- _Problem details_: Your answer should be every line with the word "literals", copied from the data below.
----- Data listing -----
-- pv_equiv track=rewrite | github.com/0xbet-ai/QuantDesk | fixtures/mock-agent/dispatch.py | is_affirmative
-- ===== SOURCE A (Python) =====
-- AFFIRMATIVE = {
--     "yes",
--     "y",
--     "go",
--     "ok",
--     "okay",
--     "sure",
--     "do it",
--     "proceed",
--     "confirm",
--     "confirmed",
--     "please do",
--     "let's go",
--     "lets go",
--     "approve",
--     "approved",
-- }
--
-- def is_affirmative(text: str) -> bool:
--     t = text.strip().lower().rstrip(".!")
--     if not t:
--         return False
--     if t in AFFIRMATIVE:
--         return True
--     # `yes, but ...` / `go ahead and ...` count too — the server lets the
--     # agent re-state the parameters on the execution turn.
--     for prefix in ("yes", "go", "ok", "okay", "sure", "proceed"):
--         if t.startswith(prefix + " ") or t.startswith(prefix + ","):
--             return True
--     return False
-- ===== SOURCE B (Python) =====
-- AFFIRMATIVE = {
--     "yes", "y", "go", "ok", "okay", "sure", "do it", "proceed",
--     "confirm", "confirmed", "please do", "let's go", "lets go",
--     "approve", "approved",
-- }
--
-- FIRST_WORDS = {"yes", "go", "ok", "okay", "sure", "proceed"}
--
-- def is_affirmative(text: str) -> bool:
--     t = text.strip().lower().rstrip(".!")
--     # index of the first space/comma, or len(t) if there is none
--     cut = next((i for i, ch in enumerate(t) if ch in " ,"), len(t))
--     return t in AFFIRMATIVE or (cut < len(t) and t[:cut] in FIRST_WORDS)
-- ===== Notes on version B (the rewrite author's own statement) =====
-- stated objective: simpler
-- what changed: A tries 6 prefixes x 2 delimiters with startswith plus early returns; B is one boolean expression: locate the first space/comma, and accept iff the whole string is in AFFIRMATIVE or a delimiter exists and the first token is in FIRST_WORDS.
import Mathlib
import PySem

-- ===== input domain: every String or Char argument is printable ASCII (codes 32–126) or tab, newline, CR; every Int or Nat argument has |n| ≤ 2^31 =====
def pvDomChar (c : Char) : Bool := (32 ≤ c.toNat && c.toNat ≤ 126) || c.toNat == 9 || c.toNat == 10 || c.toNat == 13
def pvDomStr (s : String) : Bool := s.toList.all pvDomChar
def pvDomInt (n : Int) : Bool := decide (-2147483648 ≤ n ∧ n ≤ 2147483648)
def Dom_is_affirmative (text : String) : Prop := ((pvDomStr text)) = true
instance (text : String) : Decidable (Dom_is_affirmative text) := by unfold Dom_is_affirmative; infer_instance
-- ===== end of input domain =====

-- B replaces A's early-return chain with a 6×2 startswith prefix loop by a single
-- boolean expression: find the first space/comma and look the first token up in a set
-- (objective: simpler).

-- shared normalization pipeline text.strip().lower().rstrip(".!");
-- rstrip(".!") ported by hand (exact: drops the trailing run of '.' and '!' characters)
def pvNorm (text : String) : List Char :=
  ((PySem.Chars.lower (PySem.Chars.strip text.toList)).reverse.dropWhile
    (fun c => c == '.' || c == '!')).reverse

-- ===== PORT A =====
-- module constant AFFIRMATIVE: a Python set of distinct string literals → list of its distinct elements
def pvAffirmative : List (List Char) :=
  [['y', 'e', 's'],
   ['y'],
   ['g', 'o'],
   ['o', 'k'],
   ['o', 'k', 'a', 'y'],
   ['s', 'u', 'r', 'e'],
   ['d', 'o', ' ', 'i', 't'],
   ['p', 'r', 'o', 'c', 'e', 'e', 'd'],
   ['c', 'o', 'n', 'f', 'i', 'r', 'm'],
   ['c', 'o', 'n', 'f', 'i', 'r', 'm', 'e', 'd'],
   ['p', 'l', 'e', 'a', 's', 'e', ' ', 'd', 'o'],
   ['l', 'e', 't', '\'', 's', ' ', 'g', 'o'],
   ['l', 'e', 't', 's', ' ', 'g', 'o'],
   ['a', 'p', 'p', 'r', 'o', 'v', 'e'],
   ['a', 'p', 'p', 'r', 'o', 'v', 'e', 'd']]

def pvPrefixes : List (List Char) :=
  [['y', 'e', 's'], ['g', 'o'], ['o', 'k'], ['o', 'k', 'a', 'y'], ['s', 'u', 'r', 'e'], ['p', 'r', 'o', 'c', 'e', 'e', 'd']]

def is_affirmative (text : String) : Bool :=
  let t := pvNorm text
  if t = [] then false
  else if pvAffirmative.contains t then true
  else pvPrefixes.any (fun p =>
    PySem.Chars.startswith t (p ++ [' ']) || PySem.Chars.startswith t (p ++ [',']))

-- ===== PORT B =====
-- B's sets, written as in Source B (string literals)
def pvAffirmativeB : List (List Char) :=
  (["yes", "y", "go", "ok", "okay", "sure", "do it", "proceed",
    "confirm", "confirmed", "please do", "let's go", "lets go",
    "approve", "approved"]).map String.toList

def pvFirstWords : List (List Char) :=
  (["yes", "go", "ok", "okay", "sure", "proceed"]).map String.toList

def is_affirmative_alt (text : String) : Bool :=
  let t := pvNorm text
  -- cut = index of the first space/comma, or len(t) if there is none
  let cut := (t.takeWhile (fun c => !(c == ' ' || c == ','))).length
  pvAffirmativeB.contains t || (decide (cut < t.length) && pvFirstWords.contains (t.take cut))

-- ===== PRECONDITION & SPEC =====
def Spec_is_affirmative (text : String) (out : Bool) : Prop := out = is_affirmative_alt text
instance (text : String) (out : Bool) : Decidable (Spec_is_affirmative text out) := by unfold Spec_is_affirmative; infer_instance

-- ===== CLAIM (what is proved, stated in full; the proofs are below) =====
def Claim_equal_is_affirmative : Prop := ∀ (text : String), Dom_is_affirmative text → Spec_is_affirmative text (is_affirmative text)

-- ===== LEMMAS AND PROOFS =====

def pvDelim (c : Char) : Bool := c == ' ' || c == ','

lemma affirmativeB_eq : pvAffirmativeB = pvAffirmative := by decide

lemma takeWhile_all_append (q : Char → Bool) (p : List Char)
    (hp : ∀ c ∈ p, q c = true) (d : Char) (hd : q d = false) (r : List Char) :
    (p ++ d :: r).takeWhile q = p := by
  induction p with
  | nil => simp [hd]
  | cons a as ih =>
      have ha : q a = true := hp a (by simp)
      simp [ha]
      exact ih (fun c hc => hp c (by simp [hc]))

-- A's startswith loop computes B's "delimiter exists and first token in the set" test
lemma tail_eq (t : List Char) :
    pvPrefixes.any (fun p =>
      PySem.Chars.startswith t (p ++ [' ']) || PySem.Chars.startswith t (p ++ [','])) =
    (decide ((t.takeWhile (fun c => !(c == ' ' || c == ','))).length < t.length) &&
      pvFirstWords.contains (t.take (t.takeWhile (fun c => !(c == ' ' || c == ','))).length)) := by
  have hq : (fun c : Char => !(c == ' ' || c == ',')) = (fun c => !pvDelim c) := rfl
  rw [hq]
  have hall : ∀ p ∈ pvPrefixes, ∀ c ∈ p, (!pvDelim c) = true := by
    intro p hp c hc
    fin_cases hp <;> fin_cases hc <;> rfl
  have hsplitlen : (t.takeWhile (fun c => !pvDelim c)).length
      + (t.dropWhile (fun c => !pvDelim c)).length = t.length := by
    conv_rhs => rw [← List.takeWhile_append_dropWhile (p := fun c => !pvDelim c) (l := t)]
    rw [List.length_append]
  have htake : t.take (t.takeWhile (fun c => !pvDelim c)).length
      = t.takeWhile (fun c => !pvDelim c) :=
    (List.prefix_iff_eq_take.mp (List.takeWhile_prefix _)).symm
  rw [htake]
  by_cases h : t.dropWhile (fun c => !pvDelim c) = []
  · -- no delimiter in t at all: every startswith is false, and cut = len(t)
    have hnd : ∀ c ∈ t, (!pvDelim c) = true := List.dropWhile_eq_nil_iff.mp h
    have hlen : ¬ ((t.takeWhile (fun c => !pvDelim c)).length < t.length) := by
      rw [h] at hsplitlen; simp at hsplitlen; omega
    rw [decide_eq_false hlen, Bool.false_and, List.any_eq_false]
    intro p _
    have key : ∀ d' : Char, pvDelim d' = true →
        PySem.Chars.startswith t (p ++ [d']) = true → False := by
      intro d' hd' hsw
      rw [PySem.Chars.startswith_iff] at hsw
      obtain ⟨r', hr'⟩ := hsw
      have hmem : d' ∈ t := by rw [← hr']; simp
      have := hnd d' hmem
      simp [hd'] at this
    simp only [Bool.or_eq_true, not_or]
    exact ⟨fun hsw => key ' ' (by decide) hsw, fun hsw => key ',' (by decide) hsw⟩
  · -- t = tok ++ d :: r with d a delimiter
    obtain ⟨d, r, hdr⟩ : ∃ d r, t.dropWhile (fun c => !pvDelim c) = d :: r := by
      cases hdw : t.dropWhile (fun c => !pvDelim c) with
      | nil => exact absurd hdw h
      | cons d r => exact ⟨d, r, rfl⟩
    have hne : List.dropWhile (fun c => !pvDelim c) t ≠ [] := by simp [hdr]
    have hd : pvDelim d = true := by
      have h1 := List.head_dropWhile_not (fun c => !pvDelim c) hne
      have h2 : (List.dropWhile (fun c => !pvDelim c) t).head hne = d := by simp [hdr]
      rw [h2] at h1
      simpa using h1
    set tok := t.takeWhile (fun c => !pvDelim c) with htok
    have hlen : tok.length < t.length := by rw [hdr] at hsplitlen; simp at hsplitlen; omega
    rw [decide_eq_true hlen, Bool.true_and]
    have hsplit : t = tok ++ d :: r := by
      conv_lhs => rw [← List.takeWhile_append_dropWhile (p := fun c => !pvDelim c) (l := t)]
      rw [hdr]
    have key : ∀ p ∈ pvPrefixes, ∀ d' : Char, pvDelim d' = true →
        PySem.Chars.startswith t (p ++ [d']) = true → p = tok := by
      intro p hp d' hd' hsw
      rw [PySem.Chars.startswith_iff] at hsw
      obtain ⟨r', hr'⟩ := hsw
      have hr'' : p ++ d' :: r' = t := by rw [← hr']; simp
      rw [htok, ← hr'', takeWhile_all_append _ p (hall p hp) d' (by simp [hd']) r']
    have hFP : pvFirstWords = pvPrefixes := by decide
    by_cases hmem : pvFirstWords.contains tok = true
    · have htokP : tok ∈ pvPrefixes := by
        have h1 : tok ∈ pvFirstWords := by simpa using hmem
        rw [hFP] at h1; exact h1
      rw [hmem, List.any_eq_true]
      refine ⟨tok, htokP, ?_⟩
      have hd' : d = ' ' ∨ d = ',' := by
        revert hd; simp only [pvDelim, Bool.or_eq_true, beq_iff_eq]
        exact fun h => h
      rcases hd' with rfl | rfl
      · rw [Bool.or_eq_true]; left
        rw [PySem.Chars.startswith_iff]
        exact ⟨r, by rw [hsplit]; simp⟩
      · rw [Bool.or_eq_true]; right
        rw [PySem.Chars.startswith_iff]
        exact ⟨r, by rw [hsplit]; simp⟩
    · have hmem' : pvFirstWords.contains tok = false := by simpa using hmem
      have hnot : tok ∉ pvFirstWords := by simpa using hmem'
      rw [hmem', List.any_eq_false]
      intro p hp
      simp only [Bool.or_eq_true, not_or]
      have bad : ∀ d' : Char, pvDelim d' = true →
          PySem.Chars.startswith t (p ++ [d']) = true → False := by
        intro d' hd' hsw
        have hpe : p = tok := key p hp d' hd' hsw
        subst hpe
        exact hnot (by rw [hFP]; exact hp)
      exact ⟨fun hsw => bad ' ' (by decide) hsw, fun hsw => bad ',' (by decide) hsw⟩

-- ===== VERDICT (by name: the statement is the Claim_ definition above) =====
theorem is_affirmative_spec : Claim_equal_is_affirmative := by
  intro text _
  unfold Spec_is_affirmative is_affirmative is_affirmative_alt
  simp only [affirmativeB_eq]
  set t := pvNorm text with ht
  by_cases h0 : t = []
  · rw [h0]; decide
  · rw [if_neg h0]
    by_cases h1 : pvAffirmative.contains t = true
    · rw [if_pos h1, h1, Bool.true_or]
    · have h1' : pvAffirmative.contains t = false := by simpa using h1
      rw [if_neg h1, h1', Bool.false_or]
      exact tail_eq t
theorem checkLoop_iff (conn : List (List Int)) (queue connset : List Int) :
    connset.Nodup → (∀ x ∈ queue, x ∉ connset) →
    (checkLoop conn queue connset = true ↔
      ∀ w ∈ connset, ∃ v ∈ queue, pvReach conn connset v w) := by
  induction queue, connset using checkLoop.induct conn with
  | case1 connset =>
      intro _ _
      simp only [checkLoop]
      constructor
      · intro h w hw
        rw [decide_eq_true_eq] at h
        subst h
        simp at hw
      · intro h
        rw [decide_eq_true_eq]
        by_contra hne
        obtain ⟨w, hw⟩ := List.exists_mem_of_ne_nil _ hne
        obtain ⟨v, hv, _⟩ := h w hw
        simp at hv
  | case2 connset q rest st ih =>
      intro hnd hdq
      have hadj : (PySem.List.pyGet? conn q).getD [] = pvAdj conn q := rfl
      have hst : st = ((PySem.List.pyGet? conn q).getD []).foldl checkStep (rest, connset) := rfl
      rw [hst] at ih
      rw [show checkLoop conn (q :: rest) connset =
            checkLoop conn (((PySem.List.pyGet? conn q).getD []).foldl checkStep (rest, connset)).1
              (((PySem.List.pyGet? conn q).getD []).foldl checkStep (rest, connset)).2 from by
        rw [checkLoop]]
      simp only [hadj] at ih ⊢
      obtain ⟨h2, h1⟩ := checkFold_spec ((PySem.List.pyGet? conn q).getD []) rest connset hnd
      rw [hadj] at h2 h1
      have hnd' : (connset.filter (fun x => decide (x ∉ pvAdj conn q))).Nodup := hnd.filter _
      have hd' : ∀ x ∈ ((pvAdj conn q).foldl checkStep (rest, connset)).1,
          x ∉ connset.filter (fun x => decide (x ∉ pvAdj conn q)) := by
        intro x hx hmem
        rw [List.mem_filter, decide_eq_true_eq] at hmem
        rcases (h1 x).mp hx with h | h
        · exact hdq x (List.mem_cons_of_mem _ h) hmem.1
        · exact hmem.2 h.2
      rw [← h2] at hnd' hd'
      have hiff := ih hnd' hd'
      rw [h2] at hiff
      rw [h2, hiff]
      constructor
      · -- from the recursive characterization to the full one
        intro H w hw
        by_cases hwq : w ∈ pvAdj conn q
        · exact ⟨q, by simp, Relation.ReflTransGen.single ⟨hwq, hw⟩⟩
        · have hwf : w ∈ connset.filter (fun x => decide (x ∉ pvAdj conn q)) := by
            simp [List.mem_filter, hw, hwq]
          obtain ⟨u, hu, hr⟩ := H w hwf
          have hr' : pvReach conn connset u w :=
            pvReach_mono conn connset _ (fun x hx => (List.mem_filter.mp hx).1) _ _ hr
          rcases (h1 u).mp hu with h | h
          · exact ⟨u, List.mem_cons_of_mem _ h, hr'⟩
          · exact ⟨q, by simp, Relation.ReflTransGen.head ⟨h.2, h.1⟩ hr'⟩
      · intro H w hw
        have hw' : w ∈ connset := (List.mem_filter.mp hw).1
        have hwq : w ∉ pvAdj conn q := by
          have := (List.mem_filter.mp hw).2
          rwa [decide_eq_true_eq] at this
        obtain ⟨v, hv, hr⟩ := H w hw'
        have hdisj : ∀ x, x = q ∨ x ∈ rest → x ∉ connset := by
          rintro x (rfl | hx)
          · exact hdq x (by simp)
          · exact hdq x (List.mem_cons_of_mem _ hx)
        obtain ⟨u, hu, hr'⟩ := pvReach_down conn connset rest q hdisj v w hr hw' hwq
          (by rcases List.mem_cons.mp hv with rfl | h
              · exact Or.inl rfl
              · exact Or.inr (Or.inl h))
        refine ⟨u, ?_, hr'⟩
        rw [h1]
        rcases hu with h | h
        · exact Or.inl h
        · exact Or.inr ⟨h.1, h.2⟩

-- ---- characterization of B's round-based closure ----
theorem satLoop_iff (conn : List (List Int)) (members : PySem.Set Int) (seen : PySem.Set Int) :
    seen.Nodup → (∀ x ∈ seen, x ∈ members) →
    (satLoop conn members seen = true ↔
      ∀ w ∈ members, ∃ v ∈ seen, pvReach conn members v w) := by
  induction seen using satLoop.induct conn members with
  | case1 seen new hnew =>
      intro _ hsub
      rw [satLoop, if_pos hnew]
      rw [PySem.Set.equal_iff]
      have hclosed : ∀ v ∈ seen, ∀ w, w ∈ pvAdj conn v → w ∈ members → w ∈ seen := by
        intro v hv w hwadj hwm
        by_contra hws
        have h0 : w ∈ satNew conn members seen :=
          (mem_satNew conn members seen w).mpr ⟨⟨v, hv, hwadj⟩, hwm, hws⟩
        have h1 : satNew conn members seen = [] := hnew
        rw [h1] at h0
        cases h0
      constructor
      · intro h w hw
        exact ⟨w, (h w).mpr hw, Relation.ReflTransGen.refl⟩
      · intro h x
        constructor
        · intro hx; exact hsub x hx
        · intro hx
          obtain ⟨v, hv, hr⟩ := h x hx
          exact pvReach_closed conn members seen hclosed v x hr hv
  | case2 seen new hnew ih =>
      intro hnd hsub
      rw [satLoop, if_neg hnew]
      have hnd' : (seen.union new).Nodup := PySem.Set.nodup_union _ _ hnd
      have hsub' : ∀ x ∈ seen.union new, x ∈ members := by
        intro x hx
        rcases (PySem.Set.mem_union _ _ _).mp hx with h | h
        · exact hsub x h
        · exact ((mem_satNew conn members seen x).mp h).2.1
      rw [ih hnd' hsub']
      constructor
      · intro H w hw
        obtain ⟨v, hv, hr⟩ := H w hw
        rcases (PySem.Set.mem_union _ _ _).mp hv with h | h
        · exact ⟨v, h, hr⟩
        · obtain ⟨⟨u, hu, hadj⟩, hm, _⟩ := (mem_satNew conn members seen v).mp h
          exact ⟨u, hu, Relation.ReflTransGen.head ⟨hadj, hm⟩ hr⟩
      · intro H w hw
        obtain ⟨v, hv, hr⟩ := H w hw
        exact ⟨v, (PySem.Set.mem_union _ _ _).mpr (Or.inl hv), hr⟩

-- ---- the two connectivity checks agree on duplicate-free subsets ----
theorem pvReach_cons_cut (conn : List (List Int)) (x : Int) (cs : List Int) :
    ∀ w, pvReach conn (x :: cs) x w → w = x ∨ pvReach conn cs x w := by
  intro w h
  induction h with
  | refl => exact Or.inl rfl
  | @tail b w _ he ih =>
      by_cases hw : w = x
      · exact Or.inl hw
      · have hwcs : w ∈ cs := (List.mem_cons.mp he.2).resolve_left hw
        rcases ih with rfl | hr
        · exact Or.inr (Relation.ReflTransGen.single ⟨he.1, hwcs⟩)
        · exact Or.inr (hr.tail ⟨he.1, hwcs⟩)
-- pv_equiv track=rewrite | github.com/pypi-data/pypi-mirror-392 | packages/iflow-mcp_iac-memory-mcp-server/iflow_mcp_iac_memory_mcp_server-0.1.1.tar.gz/iflow_mcp_iac_memory_mcp_server-0.1.1/src/iac_memory_mcp_server/resources.py | extract_template_variables
-- ===== SOURCE A (Python) =====
-- from typing import Any, Dict, Optional
--
-- def extract_template_variables(uri: str, template: str) -> Optional[Dict[str, str]]:
--     """Extract variables from a URI based on a template pattern.
--
--     Args:
--         uri: The actual URI to parse
--         template: The template pattern containing {variable} placeholders
--
--     Returns:
--         Dictionary of variable names to values, or None if URI doesn't match template
--     """
--     # Convert template into regex pattern
--     pattern_parts = template.split("/")
--     uri_parts = uri.split("/")
--
--     if len(pattern_parts) != len(uri_parts):
--         return None
--
--     variables = {}
--     for template_part, uri_part in zip(pattern_parts, uri_parts):
--         if template_part.startswith("{") and template_part.endswith("}"):
--             var_name = template_part[1:-1]
--             variables[var_name] = uri_part
--         elif template_part != uri_part:
--             return None
--
--     return variables
-- ===== SOURCE B (Python) =====
-- def extract_template_variables(uri, template):
--     """Single character-level scan: consume one segment of uri and template at a
--     time with two index pointers; no split lists are ever built."""
--     variables = {}
--     i = j = 0
--     n, m = len(uri), len(template)
--     while True:
--         k = j
--         while k < m and template[k] != "/":
--             k += 1
--         seg = template[j:k]
--         l = i
--         while l < n and uri[l] != "/":
--             l += 1
--         useg = uri[i:l]
--         if len(seg) >= 2 and seg[0] == "{" and seg[-1] == "}":
--             variables[seg[1:-1]] = useg
--         elif seg != useg:
--             return None
--         t_end = k >= m
--         u_end = l >= n
--         if t_end and u_end:
--             return variables
--         if t_end != u_end:
--             return None
--         j = k + 1
--         i = l + 1
-- ===== Notes on version B (the rewrite author's own statement) =====
-- stated objective: alternative
-- what changed: B replaces A's split-both-strings-into-part-lists + upfront length check + zip loop with a single character-level two-pointer scan that consumes one segment of uri and template at a time and never materialises the part lists.
import Mathlib
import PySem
-----
- _Answer area_:
-- module constant AFFIRMATIVE: a Python set of distinct string literals → list of its distinct elements
-- B's sets, written as in Source B (string literals)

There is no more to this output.